▶ _About this exercise_: A single number is the answer here: the count of lines in the data below that include the word "decide".

▶ _Data shown_:
───
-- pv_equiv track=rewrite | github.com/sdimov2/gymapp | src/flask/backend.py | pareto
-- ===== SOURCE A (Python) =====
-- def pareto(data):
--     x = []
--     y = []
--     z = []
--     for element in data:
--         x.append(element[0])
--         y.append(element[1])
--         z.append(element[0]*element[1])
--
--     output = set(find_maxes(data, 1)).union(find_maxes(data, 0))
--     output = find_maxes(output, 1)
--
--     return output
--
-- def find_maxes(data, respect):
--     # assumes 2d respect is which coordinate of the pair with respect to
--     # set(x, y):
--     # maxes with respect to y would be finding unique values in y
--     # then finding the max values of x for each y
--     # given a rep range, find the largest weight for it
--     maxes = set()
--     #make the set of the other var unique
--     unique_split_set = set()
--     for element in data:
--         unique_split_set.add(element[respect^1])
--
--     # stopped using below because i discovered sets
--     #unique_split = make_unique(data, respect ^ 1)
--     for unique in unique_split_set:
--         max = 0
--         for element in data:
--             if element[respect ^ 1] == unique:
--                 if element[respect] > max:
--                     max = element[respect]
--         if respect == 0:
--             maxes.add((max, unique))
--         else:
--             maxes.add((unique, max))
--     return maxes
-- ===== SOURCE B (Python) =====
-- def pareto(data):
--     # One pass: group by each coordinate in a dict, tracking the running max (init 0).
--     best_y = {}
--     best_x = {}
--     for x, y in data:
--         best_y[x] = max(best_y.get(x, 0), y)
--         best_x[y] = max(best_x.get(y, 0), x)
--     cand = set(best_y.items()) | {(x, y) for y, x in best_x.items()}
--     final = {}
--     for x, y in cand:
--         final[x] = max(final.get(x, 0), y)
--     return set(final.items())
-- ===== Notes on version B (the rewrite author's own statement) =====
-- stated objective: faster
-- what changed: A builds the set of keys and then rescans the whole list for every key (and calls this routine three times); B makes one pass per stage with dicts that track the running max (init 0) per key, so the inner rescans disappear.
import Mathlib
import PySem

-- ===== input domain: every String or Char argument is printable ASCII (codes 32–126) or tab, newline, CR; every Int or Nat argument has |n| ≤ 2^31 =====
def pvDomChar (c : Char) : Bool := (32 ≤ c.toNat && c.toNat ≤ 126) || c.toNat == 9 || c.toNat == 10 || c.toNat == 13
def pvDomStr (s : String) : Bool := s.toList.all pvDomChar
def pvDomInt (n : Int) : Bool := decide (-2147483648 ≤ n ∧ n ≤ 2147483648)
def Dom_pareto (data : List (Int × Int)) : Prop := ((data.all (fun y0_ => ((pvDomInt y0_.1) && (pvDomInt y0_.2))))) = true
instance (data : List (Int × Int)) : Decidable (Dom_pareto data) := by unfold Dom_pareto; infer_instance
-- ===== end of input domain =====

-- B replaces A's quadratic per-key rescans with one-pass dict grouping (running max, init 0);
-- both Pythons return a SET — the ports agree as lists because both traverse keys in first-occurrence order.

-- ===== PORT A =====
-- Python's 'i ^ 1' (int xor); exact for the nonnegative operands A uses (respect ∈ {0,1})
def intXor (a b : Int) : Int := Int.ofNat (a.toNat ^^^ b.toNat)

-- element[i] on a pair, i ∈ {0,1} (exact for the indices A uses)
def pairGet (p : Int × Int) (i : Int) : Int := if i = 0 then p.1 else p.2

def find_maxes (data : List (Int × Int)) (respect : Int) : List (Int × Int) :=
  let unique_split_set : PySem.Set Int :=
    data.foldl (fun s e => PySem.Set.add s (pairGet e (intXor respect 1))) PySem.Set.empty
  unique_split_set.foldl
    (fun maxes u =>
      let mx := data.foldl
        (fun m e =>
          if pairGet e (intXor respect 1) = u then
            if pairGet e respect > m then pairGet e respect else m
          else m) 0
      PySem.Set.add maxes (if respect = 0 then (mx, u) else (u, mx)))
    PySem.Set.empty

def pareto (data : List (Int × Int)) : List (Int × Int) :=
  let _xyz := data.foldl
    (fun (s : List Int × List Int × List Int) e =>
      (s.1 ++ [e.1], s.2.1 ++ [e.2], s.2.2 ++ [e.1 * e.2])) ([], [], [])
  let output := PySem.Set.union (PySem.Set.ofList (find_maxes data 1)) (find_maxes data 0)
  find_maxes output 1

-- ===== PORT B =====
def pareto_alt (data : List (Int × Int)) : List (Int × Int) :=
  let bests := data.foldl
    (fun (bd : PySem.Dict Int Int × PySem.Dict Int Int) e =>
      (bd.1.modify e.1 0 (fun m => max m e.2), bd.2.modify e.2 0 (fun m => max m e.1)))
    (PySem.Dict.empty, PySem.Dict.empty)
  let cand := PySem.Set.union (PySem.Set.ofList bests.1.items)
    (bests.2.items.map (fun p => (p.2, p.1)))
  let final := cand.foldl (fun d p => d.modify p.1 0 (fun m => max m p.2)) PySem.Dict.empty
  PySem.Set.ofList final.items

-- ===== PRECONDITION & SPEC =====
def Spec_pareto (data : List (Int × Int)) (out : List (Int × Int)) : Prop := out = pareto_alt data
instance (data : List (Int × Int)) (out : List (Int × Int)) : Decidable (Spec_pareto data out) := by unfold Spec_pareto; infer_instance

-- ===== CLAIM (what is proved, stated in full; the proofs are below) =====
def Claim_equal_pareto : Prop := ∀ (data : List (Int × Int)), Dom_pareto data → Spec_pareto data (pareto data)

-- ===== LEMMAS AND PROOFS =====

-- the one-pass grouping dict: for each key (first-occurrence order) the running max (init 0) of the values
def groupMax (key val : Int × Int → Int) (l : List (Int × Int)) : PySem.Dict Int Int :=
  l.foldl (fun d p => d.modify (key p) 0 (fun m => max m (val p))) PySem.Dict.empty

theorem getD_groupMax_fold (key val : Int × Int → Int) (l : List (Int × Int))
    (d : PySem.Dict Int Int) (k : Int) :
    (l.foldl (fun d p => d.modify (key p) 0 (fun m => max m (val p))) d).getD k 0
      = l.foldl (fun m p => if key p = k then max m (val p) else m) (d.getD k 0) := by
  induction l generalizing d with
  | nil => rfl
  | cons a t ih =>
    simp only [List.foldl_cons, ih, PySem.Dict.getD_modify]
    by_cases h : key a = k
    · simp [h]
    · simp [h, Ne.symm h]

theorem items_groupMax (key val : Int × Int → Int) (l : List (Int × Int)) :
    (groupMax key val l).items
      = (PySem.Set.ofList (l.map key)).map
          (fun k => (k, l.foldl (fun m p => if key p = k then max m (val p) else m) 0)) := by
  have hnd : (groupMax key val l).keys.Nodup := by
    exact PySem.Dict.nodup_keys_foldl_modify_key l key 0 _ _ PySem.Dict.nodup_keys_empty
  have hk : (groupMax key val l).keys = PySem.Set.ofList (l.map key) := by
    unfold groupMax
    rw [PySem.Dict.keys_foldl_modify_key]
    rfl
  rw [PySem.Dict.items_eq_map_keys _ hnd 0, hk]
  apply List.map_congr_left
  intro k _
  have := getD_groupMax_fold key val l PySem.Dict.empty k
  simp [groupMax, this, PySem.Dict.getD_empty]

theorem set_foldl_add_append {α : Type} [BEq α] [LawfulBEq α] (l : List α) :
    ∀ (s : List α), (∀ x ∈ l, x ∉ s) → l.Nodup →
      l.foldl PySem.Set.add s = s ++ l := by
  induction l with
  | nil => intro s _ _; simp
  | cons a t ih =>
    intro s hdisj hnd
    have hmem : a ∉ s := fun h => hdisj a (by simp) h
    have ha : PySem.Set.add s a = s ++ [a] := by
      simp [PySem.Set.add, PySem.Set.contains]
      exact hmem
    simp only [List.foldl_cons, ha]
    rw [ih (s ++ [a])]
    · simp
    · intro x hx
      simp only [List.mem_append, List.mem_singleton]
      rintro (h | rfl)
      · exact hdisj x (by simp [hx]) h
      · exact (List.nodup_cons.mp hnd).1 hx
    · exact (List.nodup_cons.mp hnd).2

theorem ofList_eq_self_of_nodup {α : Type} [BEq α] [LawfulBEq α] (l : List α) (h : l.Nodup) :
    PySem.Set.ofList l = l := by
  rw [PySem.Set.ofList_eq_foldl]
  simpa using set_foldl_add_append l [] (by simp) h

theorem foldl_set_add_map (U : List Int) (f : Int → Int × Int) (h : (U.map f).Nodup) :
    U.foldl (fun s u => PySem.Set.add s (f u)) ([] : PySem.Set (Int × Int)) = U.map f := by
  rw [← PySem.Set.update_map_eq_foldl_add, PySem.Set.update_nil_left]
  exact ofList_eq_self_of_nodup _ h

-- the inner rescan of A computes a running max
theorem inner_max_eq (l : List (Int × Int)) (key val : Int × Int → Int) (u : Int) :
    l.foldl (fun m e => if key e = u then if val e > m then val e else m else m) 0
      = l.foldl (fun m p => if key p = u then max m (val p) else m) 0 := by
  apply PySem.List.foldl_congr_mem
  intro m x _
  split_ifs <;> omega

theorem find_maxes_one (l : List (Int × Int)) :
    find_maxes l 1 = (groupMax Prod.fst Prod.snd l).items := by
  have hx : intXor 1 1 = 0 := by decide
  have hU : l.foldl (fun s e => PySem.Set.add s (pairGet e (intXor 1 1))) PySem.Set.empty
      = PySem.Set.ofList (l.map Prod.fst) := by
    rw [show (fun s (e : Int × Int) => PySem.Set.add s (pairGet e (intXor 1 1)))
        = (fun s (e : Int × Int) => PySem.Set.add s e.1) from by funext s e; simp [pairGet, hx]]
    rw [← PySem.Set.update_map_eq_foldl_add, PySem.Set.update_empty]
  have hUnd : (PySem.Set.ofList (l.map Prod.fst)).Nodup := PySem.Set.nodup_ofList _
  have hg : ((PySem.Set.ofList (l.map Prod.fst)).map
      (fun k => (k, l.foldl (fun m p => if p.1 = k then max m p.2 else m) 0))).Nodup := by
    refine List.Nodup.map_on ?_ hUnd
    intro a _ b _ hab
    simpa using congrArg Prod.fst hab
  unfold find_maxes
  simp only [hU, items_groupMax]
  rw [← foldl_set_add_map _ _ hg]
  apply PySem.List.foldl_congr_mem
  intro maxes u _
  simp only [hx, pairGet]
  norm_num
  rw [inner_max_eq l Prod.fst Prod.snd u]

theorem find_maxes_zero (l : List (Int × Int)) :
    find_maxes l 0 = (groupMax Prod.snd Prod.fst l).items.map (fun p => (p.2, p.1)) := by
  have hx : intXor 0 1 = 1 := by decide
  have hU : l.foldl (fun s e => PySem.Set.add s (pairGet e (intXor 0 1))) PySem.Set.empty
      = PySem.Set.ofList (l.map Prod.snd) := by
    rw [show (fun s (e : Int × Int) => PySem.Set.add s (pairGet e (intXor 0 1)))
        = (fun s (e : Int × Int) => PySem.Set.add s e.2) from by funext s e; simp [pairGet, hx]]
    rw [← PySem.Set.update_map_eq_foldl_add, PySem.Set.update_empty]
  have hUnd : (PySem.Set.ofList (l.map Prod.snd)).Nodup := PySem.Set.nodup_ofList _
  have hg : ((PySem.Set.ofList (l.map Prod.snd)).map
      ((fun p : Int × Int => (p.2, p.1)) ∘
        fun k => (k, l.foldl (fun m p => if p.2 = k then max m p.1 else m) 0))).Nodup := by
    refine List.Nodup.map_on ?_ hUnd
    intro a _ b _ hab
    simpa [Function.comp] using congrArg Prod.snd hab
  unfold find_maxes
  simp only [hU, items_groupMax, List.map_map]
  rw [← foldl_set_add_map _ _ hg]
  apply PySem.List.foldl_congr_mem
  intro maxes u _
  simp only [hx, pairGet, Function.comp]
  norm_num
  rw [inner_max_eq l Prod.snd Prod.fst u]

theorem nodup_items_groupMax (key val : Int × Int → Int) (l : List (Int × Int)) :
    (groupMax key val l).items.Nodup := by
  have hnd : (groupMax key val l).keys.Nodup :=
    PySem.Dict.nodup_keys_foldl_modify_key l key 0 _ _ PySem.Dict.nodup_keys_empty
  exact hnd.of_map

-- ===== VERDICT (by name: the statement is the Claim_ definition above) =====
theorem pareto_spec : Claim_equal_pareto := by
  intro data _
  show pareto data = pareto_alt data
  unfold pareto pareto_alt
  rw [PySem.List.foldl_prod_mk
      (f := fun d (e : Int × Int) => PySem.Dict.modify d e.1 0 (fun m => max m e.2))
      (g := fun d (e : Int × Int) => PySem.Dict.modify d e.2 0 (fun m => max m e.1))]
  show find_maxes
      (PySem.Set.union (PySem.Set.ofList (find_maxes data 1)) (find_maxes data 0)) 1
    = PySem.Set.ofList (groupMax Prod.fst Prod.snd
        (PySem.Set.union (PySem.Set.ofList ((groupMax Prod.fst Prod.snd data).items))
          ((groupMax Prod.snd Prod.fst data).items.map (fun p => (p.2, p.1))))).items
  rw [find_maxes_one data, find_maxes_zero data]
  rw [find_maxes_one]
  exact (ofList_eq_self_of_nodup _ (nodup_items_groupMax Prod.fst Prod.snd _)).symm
───
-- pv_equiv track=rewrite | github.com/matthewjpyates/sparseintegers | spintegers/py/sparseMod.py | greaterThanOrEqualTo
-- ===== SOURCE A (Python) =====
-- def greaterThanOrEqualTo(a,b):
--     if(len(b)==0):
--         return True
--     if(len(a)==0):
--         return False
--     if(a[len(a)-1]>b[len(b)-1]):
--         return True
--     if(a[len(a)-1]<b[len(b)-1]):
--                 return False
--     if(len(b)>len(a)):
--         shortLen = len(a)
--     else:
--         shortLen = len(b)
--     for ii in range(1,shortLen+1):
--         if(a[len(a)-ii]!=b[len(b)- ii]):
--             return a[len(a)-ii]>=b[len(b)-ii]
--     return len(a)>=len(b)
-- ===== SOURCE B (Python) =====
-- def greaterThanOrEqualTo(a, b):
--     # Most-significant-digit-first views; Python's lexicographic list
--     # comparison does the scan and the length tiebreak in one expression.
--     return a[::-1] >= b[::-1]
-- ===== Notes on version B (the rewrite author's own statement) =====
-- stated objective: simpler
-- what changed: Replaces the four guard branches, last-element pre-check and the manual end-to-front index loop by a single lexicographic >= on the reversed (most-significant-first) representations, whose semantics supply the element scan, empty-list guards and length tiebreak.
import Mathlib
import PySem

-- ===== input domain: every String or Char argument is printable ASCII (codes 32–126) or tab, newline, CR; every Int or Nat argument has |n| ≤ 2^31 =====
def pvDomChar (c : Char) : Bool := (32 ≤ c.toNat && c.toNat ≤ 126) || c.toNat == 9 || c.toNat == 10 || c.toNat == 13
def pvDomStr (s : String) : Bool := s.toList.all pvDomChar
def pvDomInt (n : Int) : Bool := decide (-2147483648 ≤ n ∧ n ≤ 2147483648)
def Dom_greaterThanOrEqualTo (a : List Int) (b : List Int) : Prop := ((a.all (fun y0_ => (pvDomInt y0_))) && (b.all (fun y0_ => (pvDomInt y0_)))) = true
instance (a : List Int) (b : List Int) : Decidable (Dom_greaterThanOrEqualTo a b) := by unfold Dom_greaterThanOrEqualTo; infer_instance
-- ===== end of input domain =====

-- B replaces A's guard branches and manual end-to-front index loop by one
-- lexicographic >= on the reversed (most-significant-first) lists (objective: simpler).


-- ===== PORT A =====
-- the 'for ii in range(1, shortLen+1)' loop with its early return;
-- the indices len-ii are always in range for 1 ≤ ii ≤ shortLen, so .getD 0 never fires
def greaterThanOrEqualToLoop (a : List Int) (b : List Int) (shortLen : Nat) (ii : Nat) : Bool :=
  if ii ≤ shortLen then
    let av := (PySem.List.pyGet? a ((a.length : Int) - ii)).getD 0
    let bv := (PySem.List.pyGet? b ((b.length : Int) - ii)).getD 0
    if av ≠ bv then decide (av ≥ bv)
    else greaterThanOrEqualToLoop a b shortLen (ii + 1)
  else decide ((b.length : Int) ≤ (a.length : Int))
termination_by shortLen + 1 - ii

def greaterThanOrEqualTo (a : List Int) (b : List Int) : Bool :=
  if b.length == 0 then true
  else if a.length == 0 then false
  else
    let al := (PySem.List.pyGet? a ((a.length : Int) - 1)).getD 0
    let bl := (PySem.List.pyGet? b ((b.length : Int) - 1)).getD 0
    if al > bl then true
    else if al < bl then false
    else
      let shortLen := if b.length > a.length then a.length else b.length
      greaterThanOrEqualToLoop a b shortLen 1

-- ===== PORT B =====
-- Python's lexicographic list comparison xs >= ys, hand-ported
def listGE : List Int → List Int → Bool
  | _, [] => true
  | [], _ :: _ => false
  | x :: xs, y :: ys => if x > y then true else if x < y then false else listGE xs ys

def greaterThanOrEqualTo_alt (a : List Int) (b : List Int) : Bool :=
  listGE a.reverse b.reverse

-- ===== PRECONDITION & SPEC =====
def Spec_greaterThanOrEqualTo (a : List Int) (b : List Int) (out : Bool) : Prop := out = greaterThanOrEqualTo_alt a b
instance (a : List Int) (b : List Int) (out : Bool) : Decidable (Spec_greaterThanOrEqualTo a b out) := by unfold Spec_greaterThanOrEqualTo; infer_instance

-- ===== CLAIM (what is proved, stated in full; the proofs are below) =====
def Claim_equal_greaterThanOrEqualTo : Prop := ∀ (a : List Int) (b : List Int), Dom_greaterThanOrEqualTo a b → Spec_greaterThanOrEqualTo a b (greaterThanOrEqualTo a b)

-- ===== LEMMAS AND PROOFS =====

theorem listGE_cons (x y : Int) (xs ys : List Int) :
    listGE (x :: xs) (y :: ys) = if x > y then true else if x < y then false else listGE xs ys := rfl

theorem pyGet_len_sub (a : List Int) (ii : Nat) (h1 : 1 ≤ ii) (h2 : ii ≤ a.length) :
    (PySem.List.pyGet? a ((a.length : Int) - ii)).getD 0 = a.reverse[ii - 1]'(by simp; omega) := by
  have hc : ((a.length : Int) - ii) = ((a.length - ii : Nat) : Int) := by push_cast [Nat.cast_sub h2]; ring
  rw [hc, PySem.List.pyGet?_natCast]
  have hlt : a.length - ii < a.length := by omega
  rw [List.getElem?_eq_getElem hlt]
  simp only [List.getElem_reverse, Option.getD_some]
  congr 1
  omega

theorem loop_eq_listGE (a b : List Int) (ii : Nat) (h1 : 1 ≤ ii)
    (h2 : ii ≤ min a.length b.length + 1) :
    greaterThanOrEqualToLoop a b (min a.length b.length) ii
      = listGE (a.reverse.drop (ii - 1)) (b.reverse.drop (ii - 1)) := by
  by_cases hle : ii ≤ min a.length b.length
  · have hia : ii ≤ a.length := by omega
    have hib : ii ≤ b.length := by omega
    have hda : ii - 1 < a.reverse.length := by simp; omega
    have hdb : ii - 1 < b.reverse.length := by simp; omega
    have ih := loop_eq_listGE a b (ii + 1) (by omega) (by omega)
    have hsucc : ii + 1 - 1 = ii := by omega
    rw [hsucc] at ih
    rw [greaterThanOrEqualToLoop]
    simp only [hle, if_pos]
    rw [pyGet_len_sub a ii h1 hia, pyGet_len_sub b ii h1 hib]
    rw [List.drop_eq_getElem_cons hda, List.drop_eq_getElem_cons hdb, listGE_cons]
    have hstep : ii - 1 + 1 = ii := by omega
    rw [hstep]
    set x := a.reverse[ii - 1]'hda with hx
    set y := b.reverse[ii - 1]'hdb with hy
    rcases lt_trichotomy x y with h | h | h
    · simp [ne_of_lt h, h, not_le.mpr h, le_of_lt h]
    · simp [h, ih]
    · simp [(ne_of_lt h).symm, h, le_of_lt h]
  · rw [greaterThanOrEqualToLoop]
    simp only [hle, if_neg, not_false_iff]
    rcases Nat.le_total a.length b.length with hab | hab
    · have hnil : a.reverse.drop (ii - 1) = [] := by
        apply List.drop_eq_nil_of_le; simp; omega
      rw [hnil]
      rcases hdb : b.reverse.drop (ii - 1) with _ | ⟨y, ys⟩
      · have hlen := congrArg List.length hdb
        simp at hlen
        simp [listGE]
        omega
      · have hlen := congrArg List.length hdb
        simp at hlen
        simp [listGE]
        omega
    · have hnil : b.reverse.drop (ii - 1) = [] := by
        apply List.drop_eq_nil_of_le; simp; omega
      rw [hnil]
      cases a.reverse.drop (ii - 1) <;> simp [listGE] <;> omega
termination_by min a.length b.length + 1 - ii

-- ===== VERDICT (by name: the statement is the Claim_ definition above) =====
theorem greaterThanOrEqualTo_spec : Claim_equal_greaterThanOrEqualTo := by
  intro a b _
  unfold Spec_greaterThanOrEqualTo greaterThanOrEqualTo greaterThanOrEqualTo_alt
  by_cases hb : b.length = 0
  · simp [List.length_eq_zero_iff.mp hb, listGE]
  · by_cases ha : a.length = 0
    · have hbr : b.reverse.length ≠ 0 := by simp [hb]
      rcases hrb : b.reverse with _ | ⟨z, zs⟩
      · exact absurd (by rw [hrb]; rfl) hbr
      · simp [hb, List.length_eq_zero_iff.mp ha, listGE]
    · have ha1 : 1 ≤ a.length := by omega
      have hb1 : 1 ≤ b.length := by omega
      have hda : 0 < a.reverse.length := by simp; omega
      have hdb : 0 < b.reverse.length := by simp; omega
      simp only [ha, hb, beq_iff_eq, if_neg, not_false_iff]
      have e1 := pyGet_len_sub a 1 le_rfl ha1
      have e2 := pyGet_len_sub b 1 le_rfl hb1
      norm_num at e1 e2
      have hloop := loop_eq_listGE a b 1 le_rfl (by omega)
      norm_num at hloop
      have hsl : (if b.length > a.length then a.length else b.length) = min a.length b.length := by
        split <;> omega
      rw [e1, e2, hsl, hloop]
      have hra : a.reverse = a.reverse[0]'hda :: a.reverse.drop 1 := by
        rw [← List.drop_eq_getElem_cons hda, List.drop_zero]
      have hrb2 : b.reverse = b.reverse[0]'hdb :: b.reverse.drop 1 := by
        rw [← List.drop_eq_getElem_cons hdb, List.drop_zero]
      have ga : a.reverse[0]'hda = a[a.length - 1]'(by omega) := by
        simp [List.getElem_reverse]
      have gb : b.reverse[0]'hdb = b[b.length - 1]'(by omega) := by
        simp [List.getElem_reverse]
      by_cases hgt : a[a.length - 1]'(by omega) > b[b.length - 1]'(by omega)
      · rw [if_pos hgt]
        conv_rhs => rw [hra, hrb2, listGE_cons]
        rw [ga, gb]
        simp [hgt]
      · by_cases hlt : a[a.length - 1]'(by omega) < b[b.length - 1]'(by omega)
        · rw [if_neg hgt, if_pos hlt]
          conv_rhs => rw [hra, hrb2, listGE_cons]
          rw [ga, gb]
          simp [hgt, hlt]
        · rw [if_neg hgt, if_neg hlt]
───
▶ _Answer space_: 6